## Task directions:
In how many lines of the entries below does "hcols" appear? Give only the number.
------------------------
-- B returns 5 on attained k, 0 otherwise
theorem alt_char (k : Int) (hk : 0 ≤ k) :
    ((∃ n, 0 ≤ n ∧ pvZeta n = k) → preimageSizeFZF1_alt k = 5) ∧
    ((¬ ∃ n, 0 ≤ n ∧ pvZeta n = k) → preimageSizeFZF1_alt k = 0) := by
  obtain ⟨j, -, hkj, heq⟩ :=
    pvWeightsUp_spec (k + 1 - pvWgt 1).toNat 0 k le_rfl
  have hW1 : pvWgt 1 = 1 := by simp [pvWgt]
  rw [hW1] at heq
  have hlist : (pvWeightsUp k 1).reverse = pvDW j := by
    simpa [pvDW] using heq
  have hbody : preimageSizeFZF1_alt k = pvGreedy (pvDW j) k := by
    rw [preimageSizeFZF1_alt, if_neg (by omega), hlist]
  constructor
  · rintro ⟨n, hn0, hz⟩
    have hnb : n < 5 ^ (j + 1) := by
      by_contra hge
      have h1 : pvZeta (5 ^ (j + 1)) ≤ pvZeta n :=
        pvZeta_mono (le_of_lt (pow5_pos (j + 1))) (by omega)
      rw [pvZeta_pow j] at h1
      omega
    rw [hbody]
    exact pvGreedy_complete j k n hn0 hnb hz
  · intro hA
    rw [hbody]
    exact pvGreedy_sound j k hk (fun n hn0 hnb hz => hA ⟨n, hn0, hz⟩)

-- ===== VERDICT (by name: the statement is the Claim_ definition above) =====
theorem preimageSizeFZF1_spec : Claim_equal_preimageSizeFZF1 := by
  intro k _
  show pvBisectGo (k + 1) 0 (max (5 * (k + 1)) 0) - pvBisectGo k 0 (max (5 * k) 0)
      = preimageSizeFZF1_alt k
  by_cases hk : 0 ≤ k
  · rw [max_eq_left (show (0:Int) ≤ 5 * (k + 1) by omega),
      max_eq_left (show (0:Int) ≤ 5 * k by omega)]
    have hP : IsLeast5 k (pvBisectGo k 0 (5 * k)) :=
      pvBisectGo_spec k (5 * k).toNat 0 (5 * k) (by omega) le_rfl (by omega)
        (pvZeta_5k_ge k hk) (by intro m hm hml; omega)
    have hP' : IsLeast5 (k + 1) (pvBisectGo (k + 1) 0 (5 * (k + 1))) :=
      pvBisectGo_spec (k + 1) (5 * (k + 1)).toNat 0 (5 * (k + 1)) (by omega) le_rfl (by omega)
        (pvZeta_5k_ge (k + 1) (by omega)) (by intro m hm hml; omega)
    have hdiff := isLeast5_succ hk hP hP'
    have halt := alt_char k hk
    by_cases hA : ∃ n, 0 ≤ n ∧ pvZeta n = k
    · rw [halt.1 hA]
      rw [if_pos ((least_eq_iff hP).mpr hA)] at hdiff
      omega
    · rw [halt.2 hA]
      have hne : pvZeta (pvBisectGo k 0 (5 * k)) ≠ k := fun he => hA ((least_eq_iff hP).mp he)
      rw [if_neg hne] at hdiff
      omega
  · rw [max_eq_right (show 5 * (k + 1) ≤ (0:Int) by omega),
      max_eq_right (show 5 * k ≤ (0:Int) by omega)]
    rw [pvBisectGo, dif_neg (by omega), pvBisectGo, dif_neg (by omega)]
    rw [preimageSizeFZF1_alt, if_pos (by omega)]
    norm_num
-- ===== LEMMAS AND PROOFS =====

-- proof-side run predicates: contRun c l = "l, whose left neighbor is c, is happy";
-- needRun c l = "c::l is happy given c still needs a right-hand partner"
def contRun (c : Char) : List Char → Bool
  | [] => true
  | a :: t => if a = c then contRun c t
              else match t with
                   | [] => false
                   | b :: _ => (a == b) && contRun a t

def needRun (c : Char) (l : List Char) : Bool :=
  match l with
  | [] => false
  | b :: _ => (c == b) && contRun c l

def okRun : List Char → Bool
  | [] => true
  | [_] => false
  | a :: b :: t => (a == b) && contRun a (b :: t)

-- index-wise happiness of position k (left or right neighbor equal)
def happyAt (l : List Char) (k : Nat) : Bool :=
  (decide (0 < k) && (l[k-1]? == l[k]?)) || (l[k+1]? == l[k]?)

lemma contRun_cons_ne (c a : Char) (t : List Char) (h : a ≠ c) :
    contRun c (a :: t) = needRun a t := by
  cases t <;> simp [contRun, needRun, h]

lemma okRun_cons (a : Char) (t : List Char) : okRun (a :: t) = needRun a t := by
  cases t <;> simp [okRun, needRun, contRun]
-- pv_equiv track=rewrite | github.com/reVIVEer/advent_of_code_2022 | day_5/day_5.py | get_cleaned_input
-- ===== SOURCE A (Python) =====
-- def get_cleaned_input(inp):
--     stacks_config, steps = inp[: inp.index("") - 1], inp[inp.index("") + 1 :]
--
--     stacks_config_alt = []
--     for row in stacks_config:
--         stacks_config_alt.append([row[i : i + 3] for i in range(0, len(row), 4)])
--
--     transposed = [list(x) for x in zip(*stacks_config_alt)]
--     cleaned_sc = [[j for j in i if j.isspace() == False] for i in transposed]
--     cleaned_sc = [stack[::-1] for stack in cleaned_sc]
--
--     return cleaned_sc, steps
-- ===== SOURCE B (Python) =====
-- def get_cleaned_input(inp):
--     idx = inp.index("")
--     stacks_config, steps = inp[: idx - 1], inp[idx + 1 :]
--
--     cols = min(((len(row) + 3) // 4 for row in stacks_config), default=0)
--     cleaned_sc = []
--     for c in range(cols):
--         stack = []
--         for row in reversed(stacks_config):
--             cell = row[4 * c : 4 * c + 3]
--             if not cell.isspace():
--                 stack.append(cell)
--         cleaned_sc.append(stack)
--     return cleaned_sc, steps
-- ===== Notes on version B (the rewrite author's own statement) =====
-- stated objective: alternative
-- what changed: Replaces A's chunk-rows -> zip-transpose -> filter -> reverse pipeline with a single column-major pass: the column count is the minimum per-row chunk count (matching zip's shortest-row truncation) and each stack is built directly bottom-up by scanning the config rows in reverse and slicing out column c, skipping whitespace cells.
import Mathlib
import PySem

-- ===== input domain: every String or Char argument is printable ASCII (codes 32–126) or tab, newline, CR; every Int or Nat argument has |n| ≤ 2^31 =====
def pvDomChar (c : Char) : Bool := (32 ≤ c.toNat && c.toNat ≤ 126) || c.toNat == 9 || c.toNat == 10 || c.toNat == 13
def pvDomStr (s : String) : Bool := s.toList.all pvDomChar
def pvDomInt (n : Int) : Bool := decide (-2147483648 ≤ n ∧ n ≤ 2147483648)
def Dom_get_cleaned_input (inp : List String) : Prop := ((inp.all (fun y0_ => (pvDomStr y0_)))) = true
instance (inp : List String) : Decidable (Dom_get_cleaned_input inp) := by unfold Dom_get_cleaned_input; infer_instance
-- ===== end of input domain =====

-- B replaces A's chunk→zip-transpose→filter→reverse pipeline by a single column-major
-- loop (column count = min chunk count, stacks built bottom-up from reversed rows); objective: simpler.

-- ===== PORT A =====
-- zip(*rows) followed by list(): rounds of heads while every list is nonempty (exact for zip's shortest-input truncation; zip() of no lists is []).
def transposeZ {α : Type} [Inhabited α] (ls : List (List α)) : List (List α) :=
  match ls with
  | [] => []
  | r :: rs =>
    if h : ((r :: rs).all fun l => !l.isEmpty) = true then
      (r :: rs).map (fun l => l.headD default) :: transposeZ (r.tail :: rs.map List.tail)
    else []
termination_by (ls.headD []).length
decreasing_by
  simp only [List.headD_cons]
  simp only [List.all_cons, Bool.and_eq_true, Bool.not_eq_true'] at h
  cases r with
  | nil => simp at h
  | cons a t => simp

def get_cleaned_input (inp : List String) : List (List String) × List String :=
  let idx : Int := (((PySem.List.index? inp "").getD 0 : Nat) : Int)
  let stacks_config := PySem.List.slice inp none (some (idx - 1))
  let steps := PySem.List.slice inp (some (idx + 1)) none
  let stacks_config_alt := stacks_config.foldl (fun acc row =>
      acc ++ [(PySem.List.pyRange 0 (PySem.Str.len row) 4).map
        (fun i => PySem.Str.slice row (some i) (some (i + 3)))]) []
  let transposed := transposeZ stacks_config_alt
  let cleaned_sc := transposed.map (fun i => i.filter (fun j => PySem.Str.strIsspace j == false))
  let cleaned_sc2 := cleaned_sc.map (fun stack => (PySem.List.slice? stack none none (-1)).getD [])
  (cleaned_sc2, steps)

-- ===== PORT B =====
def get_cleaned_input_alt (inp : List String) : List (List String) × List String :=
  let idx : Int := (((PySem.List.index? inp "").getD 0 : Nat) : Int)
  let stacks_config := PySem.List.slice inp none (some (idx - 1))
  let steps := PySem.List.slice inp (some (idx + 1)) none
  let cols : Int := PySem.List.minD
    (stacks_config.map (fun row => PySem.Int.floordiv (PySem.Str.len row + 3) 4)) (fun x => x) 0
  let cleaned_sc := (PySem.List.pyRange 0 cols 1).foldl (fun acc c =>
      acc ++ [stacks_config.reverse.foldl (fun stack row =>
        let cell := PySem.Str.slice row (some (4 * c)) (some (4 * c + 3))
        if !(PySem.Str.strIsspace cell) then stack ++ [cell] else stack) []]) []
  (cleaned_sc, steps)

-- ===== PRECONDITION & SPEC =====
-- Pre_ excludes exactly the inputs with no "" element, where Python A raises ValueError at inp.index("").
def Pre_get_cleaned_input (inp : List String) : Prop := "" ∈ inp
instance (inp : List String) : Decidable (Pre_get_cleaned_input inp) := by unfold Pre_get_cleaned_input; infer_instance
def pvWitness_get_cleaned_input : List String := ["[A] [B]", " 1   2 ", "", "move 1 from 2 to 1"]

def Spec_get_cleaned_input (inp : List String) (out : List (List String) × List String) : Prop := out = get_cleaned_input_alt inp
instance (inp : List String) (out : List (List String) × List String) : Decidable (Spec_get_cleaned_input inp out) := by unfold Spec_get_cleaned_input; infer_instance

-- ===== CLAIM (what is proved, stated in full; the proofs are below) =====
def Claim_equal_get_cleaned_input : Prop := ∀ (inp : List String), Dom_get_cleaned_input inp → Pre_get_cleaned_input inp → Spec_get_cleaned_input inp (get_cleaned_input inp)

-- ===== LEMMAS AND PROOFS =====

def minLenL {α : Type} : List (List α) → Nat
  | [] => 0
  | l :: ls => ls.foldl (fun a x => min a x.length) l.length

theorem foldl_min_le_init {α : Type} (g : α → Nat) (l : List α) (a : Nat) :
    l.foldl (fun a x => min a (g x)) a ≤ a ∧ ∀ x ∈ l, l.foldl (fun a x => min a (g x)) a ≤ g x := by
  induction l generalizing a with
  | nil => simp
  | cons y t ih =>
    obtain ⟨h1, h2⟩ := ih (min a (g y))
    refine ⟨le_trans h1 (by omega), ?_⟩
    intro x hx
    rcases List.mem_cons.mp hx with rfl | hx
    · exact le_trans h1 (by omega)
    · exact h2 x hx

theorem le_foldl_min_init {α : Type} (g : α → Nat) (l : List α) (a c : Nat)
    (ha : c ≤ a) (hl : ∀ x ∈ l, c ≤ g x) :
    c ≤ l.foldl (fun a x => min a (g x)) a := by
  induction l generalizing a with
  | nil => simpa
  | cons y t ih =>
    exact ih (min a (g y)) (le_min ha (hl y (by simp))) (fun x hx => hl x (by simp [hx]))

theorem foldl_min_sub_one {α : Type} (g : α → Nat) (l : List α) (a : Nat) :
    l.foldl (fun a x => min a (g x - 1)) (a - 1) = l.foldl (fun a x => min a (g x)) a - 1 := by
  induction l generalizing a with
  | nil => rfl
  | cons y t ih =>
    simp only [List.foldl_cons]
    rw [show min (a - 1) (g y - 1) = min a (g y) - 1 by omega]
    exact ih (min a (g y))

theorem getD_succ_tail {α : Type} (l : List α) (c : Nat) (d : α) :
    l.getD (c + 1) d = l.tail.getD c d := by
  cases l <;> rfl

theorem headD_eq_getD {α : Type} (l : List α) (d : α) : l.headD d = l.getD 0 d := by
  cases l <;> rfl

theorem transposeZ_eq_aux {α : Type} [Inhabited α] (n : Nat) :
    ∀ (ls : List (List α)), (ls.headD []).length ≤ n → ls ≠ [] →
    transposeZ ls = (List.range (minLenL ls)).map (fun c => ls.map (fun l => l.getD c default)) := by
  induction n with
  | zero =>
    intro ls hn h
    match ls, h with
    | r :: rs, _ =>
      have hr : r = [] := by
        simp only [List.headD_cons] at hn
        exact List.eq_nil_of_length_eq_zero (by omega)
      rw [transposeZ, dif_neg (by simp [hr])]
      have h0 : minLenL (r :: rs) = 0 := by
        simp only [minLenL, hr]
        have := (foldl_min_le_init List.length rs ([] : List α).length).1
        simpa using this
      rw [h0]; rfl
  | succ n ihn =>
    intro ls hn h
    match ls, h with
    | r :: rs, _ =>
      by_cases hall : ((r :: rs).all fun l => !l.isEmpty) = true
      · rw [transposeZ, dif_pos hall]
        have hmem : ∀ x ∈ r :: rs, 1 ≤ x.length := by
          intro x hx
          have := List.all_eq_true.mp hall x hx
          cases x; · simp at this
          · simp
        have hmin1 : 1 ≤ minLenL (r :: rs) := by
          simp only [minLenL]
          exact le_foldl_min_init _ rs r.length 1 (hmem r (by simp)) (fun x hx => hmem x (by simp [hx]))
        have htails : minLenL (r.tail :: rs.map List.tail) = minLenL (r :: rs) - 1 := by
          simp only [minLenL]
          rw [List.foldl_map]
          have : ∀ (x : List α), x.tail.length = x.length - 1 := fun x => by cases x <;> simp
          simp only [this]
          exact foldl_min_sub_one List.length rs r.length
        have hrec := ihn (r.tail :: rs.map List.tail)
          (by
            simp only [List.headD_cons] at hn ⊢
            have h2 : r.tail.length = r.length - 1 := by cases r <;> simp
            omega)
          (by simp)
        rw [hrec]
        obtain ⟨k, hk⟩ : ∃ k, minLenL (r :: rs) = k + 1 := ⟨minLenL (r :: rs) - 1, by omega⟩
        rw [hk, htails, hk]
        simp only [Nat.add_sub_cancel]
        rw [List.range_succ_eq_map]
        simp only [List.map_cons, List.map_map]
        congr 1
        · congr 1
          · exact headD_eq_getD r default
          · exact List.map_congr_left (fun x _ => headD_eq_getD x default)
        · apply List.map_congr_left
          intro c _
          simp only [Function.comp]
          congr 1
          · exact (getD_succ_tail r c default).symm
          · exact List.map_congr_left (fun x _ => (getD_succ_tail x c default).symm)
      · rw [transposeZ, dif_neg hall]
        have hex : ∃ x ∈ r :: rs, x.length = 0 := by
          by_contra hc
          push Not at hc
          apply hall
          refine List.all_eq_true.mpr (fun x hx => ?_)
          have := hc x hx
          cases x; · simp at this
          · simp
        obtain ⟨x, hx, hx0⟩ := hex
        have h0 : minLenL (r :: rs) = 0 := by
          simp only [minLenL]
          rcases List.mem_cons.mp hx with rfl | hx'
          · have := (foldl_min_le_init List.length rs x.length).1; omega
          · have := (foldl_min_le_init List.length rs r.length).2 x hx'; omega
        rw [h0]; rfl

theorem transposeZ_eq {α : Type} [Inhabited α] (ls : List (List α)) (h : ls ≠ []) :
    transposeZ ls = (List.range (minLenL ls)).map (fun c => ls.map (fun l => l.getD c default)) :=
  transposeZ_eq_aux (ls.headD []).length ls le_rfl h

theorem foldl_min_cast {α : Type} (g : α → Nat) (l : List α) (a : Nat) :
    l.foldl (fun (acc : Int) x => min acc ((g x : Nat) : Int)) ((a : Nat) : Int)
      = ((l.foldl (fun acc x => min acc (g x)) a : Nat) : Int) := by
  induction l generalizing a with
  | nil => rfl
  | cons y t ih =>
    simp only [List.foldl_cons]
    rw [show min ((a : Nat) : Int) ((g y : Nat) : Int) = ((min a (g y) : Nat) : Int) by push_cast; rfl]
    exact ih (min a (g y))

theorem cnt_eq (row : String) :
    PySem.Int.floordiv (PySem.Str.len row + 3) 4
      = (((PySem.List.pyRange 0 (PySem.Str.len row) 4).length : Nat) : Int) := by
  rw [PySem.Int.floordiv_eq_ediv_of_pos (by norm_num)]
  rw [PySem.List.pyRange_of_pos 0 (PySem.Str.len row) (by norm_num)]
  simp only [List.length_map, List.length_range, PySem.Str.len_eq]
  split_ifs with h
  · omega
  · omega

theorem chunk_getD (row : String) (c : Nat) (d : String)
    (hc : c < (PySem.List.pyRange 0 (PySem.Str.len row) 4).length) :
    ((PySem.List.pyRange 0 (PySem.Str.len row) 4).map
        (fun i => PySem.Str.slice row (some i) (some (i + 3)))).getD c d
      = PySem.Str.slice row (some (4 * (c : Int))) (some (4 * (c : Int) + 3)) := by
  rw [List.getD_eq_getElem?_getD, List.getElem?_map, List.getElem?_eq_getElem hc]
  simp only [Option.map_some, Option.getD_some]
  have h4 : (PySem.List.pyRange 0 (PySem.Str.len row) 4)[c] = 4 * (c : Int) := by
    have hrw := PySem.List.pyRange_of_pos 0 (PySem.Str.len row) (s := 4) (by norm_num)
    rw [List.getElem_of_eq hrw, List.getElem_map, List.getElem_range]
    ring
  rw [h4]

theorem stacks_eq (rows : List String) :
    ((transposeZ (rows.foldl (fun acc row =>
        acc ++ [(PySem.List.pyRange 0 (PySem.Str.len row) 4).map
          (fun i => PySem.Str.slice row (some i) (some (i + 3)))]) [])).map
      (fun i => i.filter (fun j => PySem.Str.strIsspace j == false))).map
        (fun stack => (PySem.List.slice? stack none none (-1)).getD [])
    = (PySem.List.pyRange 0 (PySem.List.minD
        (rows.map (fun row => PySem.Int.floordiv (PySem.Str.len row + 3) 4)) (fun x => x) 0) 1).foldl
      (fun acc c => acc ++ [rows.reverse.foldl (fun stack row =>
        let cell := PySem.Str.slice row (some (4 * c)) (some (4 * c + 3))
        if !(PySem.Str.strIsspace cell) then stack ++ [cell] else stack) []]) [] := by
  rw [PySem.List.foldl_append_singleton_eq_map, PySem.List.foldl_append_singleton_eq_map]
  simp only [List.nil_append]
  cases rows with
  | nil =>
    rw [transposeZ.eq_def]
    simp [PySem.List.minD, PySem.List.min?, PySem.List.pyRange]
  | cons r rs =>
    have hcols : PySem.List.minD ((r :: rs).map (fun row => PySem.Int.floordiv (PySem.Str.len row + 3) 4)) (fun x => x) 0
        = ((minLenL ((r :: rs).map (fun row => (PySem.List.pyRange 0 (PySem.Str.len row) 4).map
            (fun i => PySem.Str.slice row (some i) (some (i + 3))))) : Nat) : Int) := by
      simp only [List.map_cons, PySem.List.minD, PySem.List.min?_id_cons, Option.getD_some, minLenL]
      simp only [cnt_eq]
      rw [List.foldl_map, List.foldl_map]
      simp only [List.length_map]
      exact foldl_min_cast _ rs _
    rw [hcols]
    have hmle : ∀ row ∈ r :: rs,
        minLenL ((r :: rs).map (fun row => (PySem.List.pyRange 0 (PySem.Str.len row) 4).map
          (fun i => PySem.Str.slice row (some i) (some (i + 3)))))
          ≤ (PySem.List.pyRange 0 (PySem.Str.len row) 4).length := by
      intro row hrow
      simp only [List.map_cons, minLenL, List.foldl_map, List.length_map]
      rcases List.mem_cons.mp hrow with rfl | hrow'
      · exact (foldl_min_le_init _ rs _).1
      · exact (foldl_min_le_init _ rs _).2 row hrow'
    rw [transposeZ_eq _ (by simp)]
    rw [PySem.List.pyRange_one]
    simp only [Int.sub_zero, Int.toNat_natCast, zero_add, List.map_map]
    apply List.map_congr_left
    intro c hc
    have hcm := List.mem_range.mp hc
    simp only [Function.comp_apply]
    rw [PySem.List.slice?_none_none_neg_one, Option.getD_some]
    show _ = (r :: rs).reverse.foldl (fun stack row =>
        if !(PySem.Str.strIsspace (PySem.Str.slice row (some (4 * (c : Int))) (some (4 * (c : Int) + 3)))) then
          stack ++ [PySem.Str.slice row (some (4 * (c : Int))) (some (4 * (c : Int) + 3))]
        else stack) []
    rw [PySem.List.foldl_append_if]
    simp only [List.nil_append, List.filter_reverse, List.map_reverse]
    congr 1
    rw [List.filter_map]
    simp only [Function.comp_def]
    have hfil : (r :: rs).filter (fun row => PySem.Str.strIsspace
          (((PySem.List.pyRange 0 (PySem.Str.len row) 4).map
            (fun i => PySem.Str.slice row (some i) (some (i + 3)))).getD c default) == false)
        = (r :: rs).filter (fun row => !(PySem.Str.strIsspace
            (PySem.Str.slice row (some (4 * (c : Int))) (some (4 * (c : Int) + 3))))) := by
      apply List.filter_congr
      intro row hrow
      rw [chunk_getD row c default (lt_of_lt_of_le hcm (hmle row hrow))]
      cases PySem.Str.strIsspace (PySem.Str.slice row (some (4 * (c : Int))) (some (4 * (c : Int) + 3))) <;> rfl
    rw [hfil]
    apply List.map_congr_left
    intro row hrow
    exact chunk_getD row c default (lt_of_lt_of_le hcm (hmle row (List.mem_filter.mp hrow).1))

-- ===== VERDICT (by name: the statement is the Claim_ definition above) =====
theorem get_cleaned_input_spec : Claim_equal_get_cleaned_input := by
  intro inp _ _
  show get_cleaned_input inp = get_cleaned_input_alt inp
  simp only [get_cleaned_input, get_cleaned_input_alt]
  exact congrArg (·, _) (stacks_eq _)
------------------------
## Reply to the task:
2